The first jury trial I won on aggravated assault was trickier because allegation was threatening injury and displaying a deadly weapon. My client was alleged to have chased his ex-girlfriend/child’s mother’s vehicle up and down the highway with his vehicle, and threatened to ram her (he did bump her a little). Fortunately, the jury found him guilty of the lesser included offense of deadly conduct. This can be a reasonable out in many aggravated assault cases, which in reality are deadly conduct cases.

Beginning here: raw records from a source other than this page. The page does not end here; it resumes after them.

theorem pvPartsD_drop_nil {l : List Char} (h : l.dropWhile (· ≠ '-') = []) :
    pvPartsD l = [l.takeWhile (· ≠ '-')] := by
  rw [pvPartsD]
  split
  · rfl
  · next x t heq => rw [h] at heq; cases heq

theorem pvPartsD_drop_cons {l d : List Char} {x : Char} (h : l.dropWhile (· ≠ '-') = x :: d) :
    pvPartsD l = (l.takeWhile (· ≠ '-')) :: pvPartsD d := by
  rw [pvPartsD]
  split
  · next heq => rw [h] at heq; cases heq
  · next y t heq =>
      rw [h] at heq
      injection heq with h1 h2
      rw [h2]

theorem pvPartsD_cons_self (l : List Char) :
    (pvPartsD l).headI :: (pvPartsD l).tail = pvPartsD l := by
  cases hd : l.dropWhile (· ≠ '-') with
  | nil => rw [pvPartsD_drop_nil hd]; simp
  | cons x d => rw [pvPartsD_drop_cons hd]; simp

theorem pv_go_nil (fuel : Nat) (cur : List Char) (acc : List (List Char)) :
    PySem.Chars.splitOn.go ['-'] (fuel+1) [] cur acc = (cur.reverse :: acc).reverse := by
  rw [PySem.Chars.splitOn.go]
  exact fun h => by omega

theorem pv_go_cons (fuel : Nat) (c : Char) (rest cur : List Char) (acc : List (List Char)) :
    PySem.Chars.splitOn.go ['-'] (fuel+1) (c :: rest) cur acc
      = if c = '-' then PySem.Chars.splitOn.go ['-'] fuel rest [] (cur.reverse :: acc)
        else PySem.Chars.splitOn.go ['-'] fuel rest (c :: cur) acc := by
  rw [PySem.Chars.splitOn.go]
  by_cases hc : c = '-'
  · subst hc; simp [List.isPrefixOf]
  · have : ('-' == c) = false := by simp; exact fun e => hc e.symm
    simp [List.isPrefixOf, this, hc]

theorem pv_go_eq : ∀ (fuel : Nat), ∀ (l cur : List Char) (acc : List (List Char)),
    l.length < fuel →
    PySem.Chars.splitOn.go ['-'] fuel l cur acc
      = acc.reverse ++ ((cur.reverse ++ (pvPartsD l).headI) :: (pvPartsD l).tail) := by
  intro fuel
  induction fuel with
  | zero => intro l cur acc h; omega
  | succ fuel ih =>
      intro l cur acc h
      cases l with
      | nil =>
          rw [pv_go_nil, pvPartsD_drop_nil (by simp)]
          simp
      | cons c rest =>
          rw [pv_go_cons]
          by_cases hc : c = '-'
          · subst hc
            rw [if_pos rfl]
            rw [ih _ _ _ (by simpa using h)]
            rw [pvPartsD_drop_cons (l := '-' :: rest) (x := '-') (d := rest) (by simp)]
            rw [← pvPartsD_cons_self rest]
            simp
          · rw [if_neg hc]
            rw [ih _ _ _ (by simpa using h)]
            have ht : (c :: rest).takeWhile (· ≠ '-') = c :: rest.takeWhile (· ≠ '-') := by
              simp [hc]
            have hdr : (c :: rest).dropWhile (· ≠ '-') = rest.dropWhile (· ≠ '-') := by
              simp [hc]
            cases hd : rest.dropWhile (· ≠ '-') with
            | nil =>
                rw [pvPartsD_drop_nil hd, pvPartsD_drop_nil (hdr.trans hd), ht]
                simp
            | cons x d =>
                rw [pvPartsD_drop_cons hd, pvPartsD_drop_cons (hdr.trans hd), ht]
                simp

theorem pv_splitOn_dash (cs : List Char) :
    PySem.Chars.splitOn cs ['-'] = pvPartsD cs := by
  rw [PySem.Chars.splitOn]
  rw [pv_go_eq (cs.length + 1) cs [] [] (by omega)]
  rw [← pvPartsD_cons_self cs]
  simp

-- ---- the digit scanner vs takeWhile/dropWhile ----

def pvIsD (c : Char) : Bool := decide ('0' ≤ c) && decide (c ≤ '9')

theorem pv_spanDigits_eq (l : List Char) :
    pvSpanDigits l = (l.takeWhile pvIsD, l.dropWhile pvIsD) := by
  induction l with
  | nil => rfl
  | cons c t ih =>
      by_cases h : '0' ≤ c ∧ c ≤ '9' <;>
        simp [pvSpanDigits, pvIsD, h, ih]

-- ---- A's per-token decision, at the character level ----

def pvTokA (cs : List Char) : Option (Int × Int) :=
  let lr := PySem.Chars.splitOn cs ['-']
  if lr.length > 2 then none
  else if lr.length = 2 then
    if !(PySem.Chars.strIsdigit (lr.getD 0 [])) || !(PySem.Chars.strIsdigit (lr.getD 1 [])) then none
    else some (pvIntC (lr.getD 0 []), pvIntC (lr.getD 1 []))
  else
    if !(PySem.Chars.strIsdigit cs) then none
    else some (pvIntC cs, pvIntC cs)

-- ===== small facts =====
theorem pv_digit_ne_dash {c : Char} (h : pvIsD c = true) : c ≠ '-' := by
  intro e; subst e; simp [pvIsD] at h

theorem pv_strIsdigit_eq_all (l : List Char) :
    PySem.Chars.strIsdigit l = (!l.isEmpty && l.all pvIsD) := rfl

theorem pv_strIsdigit_true {l : List Char} (hne : l ≠ []) (h : ∀ c ∈ l, pvIsD c) :
    PySem.Chars.strIsdigit l = true := by
  rw [pv_strIsdigit_eq_all]
  simp [hne]
  exact fun c hc => h c hc

theorem pv_strIsdigit_false_mem {l : List Char} {c : Char} (hc : c ∈ l) (h : pvIsD c = false) :
    PySem.Chars.strIsdigit l = false := by
  rw [pv_strIsdigit_eq_all]
  simp
  intro _
  exact ⟨c, hc, by simp [h]⟩

theorem pv_drop_head_false {p : Char → Bool} {l t : List Char} {c : Char}
    (h : l.dropWhile p = c :: t) : p c = false := by
  have h2 : l.dropWhile p ≠ [] := by rw [h]; simp
  have h3 := List.head_dropWhile_not p h2
  simp only [h] at h3
  simpa using h3

theorem pv_takeWhile_dash_of_no_dash {a : List Char} (h : '-' ∉ a) (b : List Char) :
    (a ++ '-' :: b).takeWhile (· ≠ '-') = a := by
  induction a with
  | nil => simp
  | cons x t ih =>
      have hx : x ≠ '-' := by intro e; exact h (by simp [e])
      simp only [List.cons_append, List.takeWhile_cons]
      simp [hx]
      simpa using ih (fun m => h (by simp [m]))

theorem pv_dropWhile_dash_of_no_dash {a : List Char} (h : '-' ∉ a) (b : List Char) :
    (a ++ '-' :: b).dropWhile (· ≠ '-') = '-' :: b := by
  induction a with
  | nil => simp
  | cons x t ih =>
      have hx : x ≠ '-' := by intro e; exact h (by simp [e])
      simp only [List.cons_append, List.dropWhile_cons]
      simp [hx]
      simpa using ih (fun m => h (by simp [m]))

theorem pvPartsD_append {a b : List Char} (h : '-' ∉ a) :
    pvPartsD (a ++ '-' :: b) = a :: pvPartsD b := by
  rw [pvPartsD_drop_cons (pv_dropWhile_dash_of_no_dash h b),
      pv_takeWhile_dash_of_no_dash h b]

theorem pvPartsD_no_dash {l : List Char} (h : '-' ∉ l) : pvPartsD l = [l] := by
  have hd : l.dropWhile (· ≠ '-') = [] :=
    List.dropWhile_eq_nil_iff.2 (fun c hc => by simp; exact fun e => h (e ▸ hc))
  rw [pvPartsD_drop_nil hd, List.takeWhile_eq_self_iff.2 (fun c hc => by
    simp; exact fun e => h (e ▸ hc))]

If you are trying an aggravated assault case, always ask for deadly conduct as a lesser included, particularly if the language of the aggravated assault allegation allows deadly conduct to fit more neatly as a lesser included. The court found it to be one in my first jury trial where it was alleged to be an intentional threat with a deadly weapon. Sec. 22.05 of the Penal Code defines deadly conduct as “(a) A person commits an offense if he recklessly engages in conduct that places another in imminent danger of serious bodily injury…” Deadly conduct has been held to be a lesser included offense to aggravated assault on multiple occasions. Bell v. State, 693 S.W.2d 434, 437 (Tex.Crim.App.1985). Guzman v. State, 188 S.W.3d 185, 190-91 (Tex.Crim.App.2006). The end result was my client walked away with a misdemeanor conviction and a fine only, when he was facing two to twenty years in the penitentiary on the indictment.
If all this sounds complicated, it is because it can be. The laws and facts of every assault case, including the interpersonal dynamics between the witnesses, are normally convoluted. This is why you should be very careful to hire an experienced criminal trial lawyer for any aggravated case. Really, for any criminal case.